Having climbed the standing start to Sunset Arete (V9)—sometimes five times in a row—Lisa nevertheless fell from the final crux each time she attempted the sit start, Nutsa (V12). This was an addictive obsession, but sadly, her time abroad was limited as always. Here she delivers a goodbye kiss. But we'll be back!
A bumpy half-hour drive took us to the tiny town of Clanwilliam—a couple of strips of paved road surrounded by rooibos (an herbal tea only grown in the Cederberg region of South Africa) and adjacent reservoir, and connected to Cape Town by a smooth highway. There, a few old colonial buildings added a pinch of character to the more typical dusty concrete boxes along the short main street. We’d make regular visits to the grocery store and the stone-built Oliphantshuis restaurant for delicious grilled steaks, gourmet pizza, beer and wine.
The Rhino (V7), one of the most astonishing boulder problems at Rocklands, distracted us from putting up lines of our own. This preposterous cantilever of rock calls for an extraordinary sequence of moves beginning at the back with squeezes on slopers before moving around the far side to good incuts and a punch for finishing jugs.
From a parking spot at the top of the pass on the main road to Clanwilliam, a half-hour hike along a jeep track took us to the so-called Roadside Area and Rocklands’ greatest concentration of developed bouldering. Andy Raether, one of America’s foremost sport climbers, displayed a deft hand at cooking fried eggs and potato with avocado, and a simply shocking ability for consuming the same. Raether was also a driving force in the search for new problems, dispatching both the line shown in this picture with its v5/6 mantel to start and the one on the prow to its left—two stellar new highballs, previously overlooked on the typical immaculate, well-featured stone.
At least 20,000 years before potatoes arrived, the San people, also known a little derisorily as Bushmen, lived a Stone Age existence throughout southern Africa. They never settled down to farm as those who moved into the area, whether blacks or whites, were later to do. Perhaps since the earliest times, and at least for the last few thousand years they produced hundreds of mesmerizing tableaux of art on cave walls. With more images per square mile than anywhere else in the world, discovering them is one of the special pleasures of exploring the Cederberg region. The paintings are believed to have often been associated with religious or shamanic ceremonies in attempts to gain supernatural power over animals or to bring rain. The precise age of the art is unclear, and although some images may be as recent as the late nineteenth century. Similar art in Namibia to the north has been dated to 27,000 years old.
On our last day at Rocklands the weather turned cold and repeated showers dampened hopes of sending that one last line. Lisa (the purple dot of her down jacket is visible in the lower right corner of this image), was still hoping to find that symbolic pot of gold at the end of the rainbow. Visiting French climbers also persevered as the low northern sun shone out above a tide of rolling clouds that receded briefly before welling up in the west and southern sky.
Slab climbing was one aspect of the Rocklands inventory that seemed under-developed and the opportunities were alluring, abundant and varied.
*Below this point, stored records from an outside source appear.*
-- pv_equiv track=rewrite | github.com/risehnhew/Finding-Idiomaticity-in-Word-Representations | utils.py | insert_words
-- ===== SOURCE A (Python) =====
-- def insert_words(sentence, tag, compound):
--   """
--   This function inserts two words into a sentence at the positions indicated by True values in the tag.
--
--   Args:
--       sentence: The original sentence to modify.
--       tag: A list of booleans indicating where to insert words (True for insertion, False otherwise).
--       words: A list containing the two words to insert (corresponding to the True positions in the tag).
--
--   Returns:
--       The modified sentence with the words inserted.
--   """
--   # words = words.split()
--   word_list = sentence.split()
--
--   # Check if the tag and words list have the correct length
--   if len(tag) != len(word_list):
--     breakpoint()
--     raise ValueError("Tag and words list must have the same length as the number of words in the sentence.")
--
--
--   modified_sentence = ""
--   for i, word in enumerate(word_list):
--     if tag[i]:
--       # breakpoint()
--       if i == (len(tag)-1):
--         modified_sentence += compound + " "  # Insert the compound
--         continue
--       elif tag[i+1]:
--         continue
--       else:
--         modified_sentence += compound + " "  # Insert the compound
--
--     else:
--       modified_sentence += word + " "
--   return modified_sentence.strip()
-- ===== SOURCE B (Python) =====
-- def insert_words(sentence, tag, compound):
--   word_list = sentence.split()
--
--   if len(tag) != len(word_list):
--     breakpoint()
--     raise ValueError("Tag and words list must have the same length as the number of words in the sentence.")
--
--   # Staged index pipeline: compute, as two separate index lists, the positions of
--   # run-starts of True tags (each contributes one compound) and the positions of
--   # untagged words; merge them in position order by sorting, then render and join.
--   n = len(tag)
--   starts = [i for i in range(n) if tag[i] and (i == 0 or not tag[i - 1])]
--   plain = [i for i in range(n) if not tag[i]]
--   order = sorted(starts + plain)
--   return ' '.join(compound if tag[i] else word_list[i] for i in order).strip()
-- ===== Notes on version B (the rewrite author's own statement) =====
-- stated objective: alternative
-- what changed: Replaces A's sequential scan with tag[i+1] lookahead and string concatenation by a staged index pipeline: two comprehensions compute the index lists of True-run starts and of untagged words, sorted() merges them in position order, and the rendered tokens are joined.
import Mathlib
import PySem

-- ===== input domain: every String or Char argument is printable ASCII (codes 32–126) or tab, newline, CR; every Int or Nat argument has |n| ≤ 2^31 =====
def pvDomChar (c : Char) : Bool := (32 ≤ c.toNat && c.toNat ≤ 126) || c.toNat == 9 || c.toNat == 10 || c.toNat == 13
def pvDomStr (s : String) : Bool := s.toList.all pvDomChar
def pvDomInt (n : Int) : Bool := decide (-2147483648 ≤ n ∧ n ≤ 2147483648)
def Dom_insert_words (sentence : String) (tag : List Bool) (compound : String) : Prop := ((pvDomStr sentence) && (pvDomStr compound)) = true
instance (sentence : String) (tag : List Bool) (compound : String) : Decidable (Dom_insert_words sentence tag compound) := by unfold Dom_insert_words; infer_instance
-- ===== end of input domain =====

-- B replaces A's sequential scan with tag[i+1] lookahead by a staged index pipeline:
-- two comprehensions collect the indices of True-run starts and of untagged words,
-- sorted() merges them in position order, and the rendered tokens are joined (alternative decomposition; same return value).

-- ===== PORT A =====
-- The for-loop over enumerate(word_list) with tag[i]/tag[i+1] lookups becomes the obvious
-- lockstep recursion over word_list and tag (the guard makes their lengths equal);
-- 'i == len(tag)-1' is the case where the remaining tag list is empty.
def insertLoopA (c : List Char) : List (List Char) → List Bool → List Char
  | [], _ => []
  | _ :: _, [] => []
  | w :: ws, t :: ts =>
    if t then
      (match ts with
       | [] => c ++ [' ']                                  -- last word: insert the compound
       | t' :: _ => if t' then [] else c ++ [' '])         -- next is True: continue; else insert
      ++ insertLoopA c ws ts
    else (w ++ [' ']) ++ insertLoopA c ws ts

def insert_words (sentence : String) (tag : List Bool) (compound : String) : String :=
  let word_list := PySem.Chars.split₀ sentence.toList
  if tag.length ≠ word_list.length then ""                 -- Python: breakpoint(); raise ValueError (excluded by Pre_)
  else String.ofList (PySem.Chars.strip (insertLoopA compound.toList word_list tag))

-- ===== PORT B =====
-- Two filters over range(n) build the index lists 'starts' (True-run starts) and 'plain'
-- (untagged positions); sorted(starts + plain) merges them; the map renders each index
-- (compound at a run start, the word otherwise) and ' '.join(...).strip() finishes.
-- tag[i] / tag[i-1] / word_list[i] are in-range for i in range(n) under the guard, so
-- they are ported with getD (exact there).
def insert_words_alt (sentence : String) (tag : List Bool) (compound : String) : String :=
  let word_list := PySem.Chars.split₀ sentence.toList
  if tag.length ≠ word_list.length then ""                 -- same guard as A (breakpoint(); raise ValueError)
  else
    let n := tag.length
    let starts := (List.range n).filter
      (fun i => tag.getD i false && (decide (i = 0) || !(tag.getD (i - 1) false)))
    let plain := (List.range n).filter (fun i => !(tag.getD i false))
    let order := PySem.List.sorted (starts ++ plain) (fun x => x) false
    String.ofList (PySem.Chars.strip (PySem.Chars.join [' ']
      (order.map (fun i => if tag.getD i false then compound.toList else word_list.getD i []))))

-- ===== PRECONDITION & SPEC =====
-- Pre_ excludes exactly the inputs where len(tag) != len(sentence.split()):
-- there both A and B hit breakpoint() and raise ValueError, returning nothing.
def Pre_insert_words (sentence : String) (tag : List Bool) (compound : String) : Prop :=
  tag.length = (PySem.Chars.split₀ sentence.toList).length
instance (sentence : String) (tag : List Bool) (compound : String) : Decidable (Pre_insert_words sentence tag compound) := by unfold Pre_insert_words; infer_instance

def pvWitness_insert_words : String × List Bool × String := ("a big cat", [false, true, true], "big_cat")

def Spec_insert_words (sentence : String) (tag : List Bool) (compound : String) (out : String) : Prop := out = insert_words_alt sentence tag compound
instance (sentence : String) (tag : List Bool) (compound : String) (out : String) : Decidable (Spec_insert_words sentence tag compound out) := by unfold Spec_insert_words; infer_instance

-- ===== CLAIM (what is proved, stated in full; the proofs are below) =====
def Claim_equal_insert_words : Prop := ∀ (sentence : String) (tag : List Bool) (compound : String), Dom_insert_words sentence tag compound → Pre_insert_words sentence tag compound → Spec_insert_words sentence tag compound (insert_words sentence tag compound)

-- ===== LEMMAS AND PROOFS =====

-- proof-side description of the result as one token per maximal True run / untagged word,
-- tracking the previous tag (neither port computes this)
def runParts (c : List Char) : List (List Char × Bool) → Bool → List (List Char)
  | [], _ => []
  | (w, t) :: rest, prev =>
    (if t then (if prev then [] else [c]) else [w]) ++ runParts c rest t

-- concatenation of the parts, each followed by one space (A's loop builds exactly this)
def catParts (parts : List (List Char)) : List Char := (parts.map (· ++ [' '])).flatten

theorem runParts_cons_false (c w : List Char) (l : List (List Char × Bool)) (prev : Bool) :
    runParts c ((w, false) :: l) prev = w :: runParts c l false := by
  simp [runParts]

-- main invariant for A: A's loop output is the space-suffixed concatenation of the run
-- tokens; and when the first tag is True, a True run already begun has its compound
-- emitted, so the continuation contributes nothing for it.
theorem loopA_eq_catParts (c : List Char) :
    ∀ (ws : List (List Char)) (ts : List Bool), ws.length = ts.length →
      insertLoopA c ws ts = catParts (runParts c (ws.zip ts) false) ∧
      (∀ ts', ts = true :: ts' →
        insertLoopA c ws ts = c ++ ' ' :: catParts (runParts c (ws.zip ts) true)) := by
  intro ws
  induction ws with
  | nil =>
    intro ts h
    have : ts = [] := by cases ts <;> simp_all
    subst this
    exact ⟨rfl, by intro ts' h; cases h⟩
  | cons w ws ih =>
    intro ts h
    cases ts with
    | nil => simp at h
    | cons t ts =>
      have hlen : ws.length = ts.length := by simpa using h
      cases t with
      | false =>
        have hP := (ih ts hlen).1
        constructor
        · simp [insertLoopA, runParts_cons_false, catParts, hP]
        · intro ts' h'; cases h'
      | true =>
        -- core computation, shared by both conjuncts
        have key : insertLoopA c (w :: ws) (true :: ts)
            = c ++ ' ' :: catParts (runParts c (ws.zip ts) true) := by
          cases ts with
          | nil =>
            have : ws = [] := by cases ws <;> simp_all
            subst this
            simp [insertLoopA, runParts, catParts]
          | cons t' ts' =>
            cases t' with
            | true =>
              have hQ := (ih (true :: ts') hlen).2 ts' rfl
              simp [insertLoopA, hQ]
            | false =>
              cases ws with
              | nil => simp at hlen
              | cons w' ws' =>
                have hP := (ih (false :: ts') hlen).1
                have h1 : insertLoopA c (w :: w' :: ws') (true :: false :: ts')
                    = (c ++ [' ']) ++ insertLoopA c (w' :: ws') (false :: ts') := by
                  simp [insertLoopA]
                rw [h1, hP]
                simp [List.zip_cons_cons, runParts_cons_false, catParts]
        refine ⟨?_, ?_⟩
        · rw [key]; simp [runParts, catParts]
        · intro ts' h'
          rw [key]; simp [runParts]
Here, Andy Raether makes a repeat of a sweeping gold-streaked wave The Quagga (V2), first climbed a few hours before. Led in by some easy long moves on positive footholds, Raether soon reached the upper crux where the edges vanished, forcing a confident approach high up on the grip-tape-like surface.
A quarter-mile of immaculate golden cliff untouched by climbers, came to a turning point at this hanging arete, providing an easy steal for the Sassie House. Because the first ascensionist used a leap to gain the break at the start, we referred to the line as Jump Start (V4/5). No cleaning was necessary on this, nor most other first ascents in the area. Bouldering simply doesn’t get any better.
The beauty of the Rocklands area owes almost as much to the variety of flowering plants as to the rocky landscape. During spring the proteas of the area explode with ruby, pink, or purple blooms, while dense swathes of African daisies coat the lower elevations creating a tourist attraction of their own. Here, Lisa climbs a V2 in the Roadside Area.
Things to do in South Africa: Walk up to a prominent feature like this at an area no climber has ever explored, and make a ground-up first ascent. Chuck Fryberger’s initial attempt on this 25-foot line left him with a strained ankle from a long fall. But Fryberger—with a pedigree of highball repeats and first ascents across the States—is not shy of tackling giant lines, and two weeks later, ankle recovered, he returned and flew through the moves, which included a heart-in-mouth slap for a sloper below the top.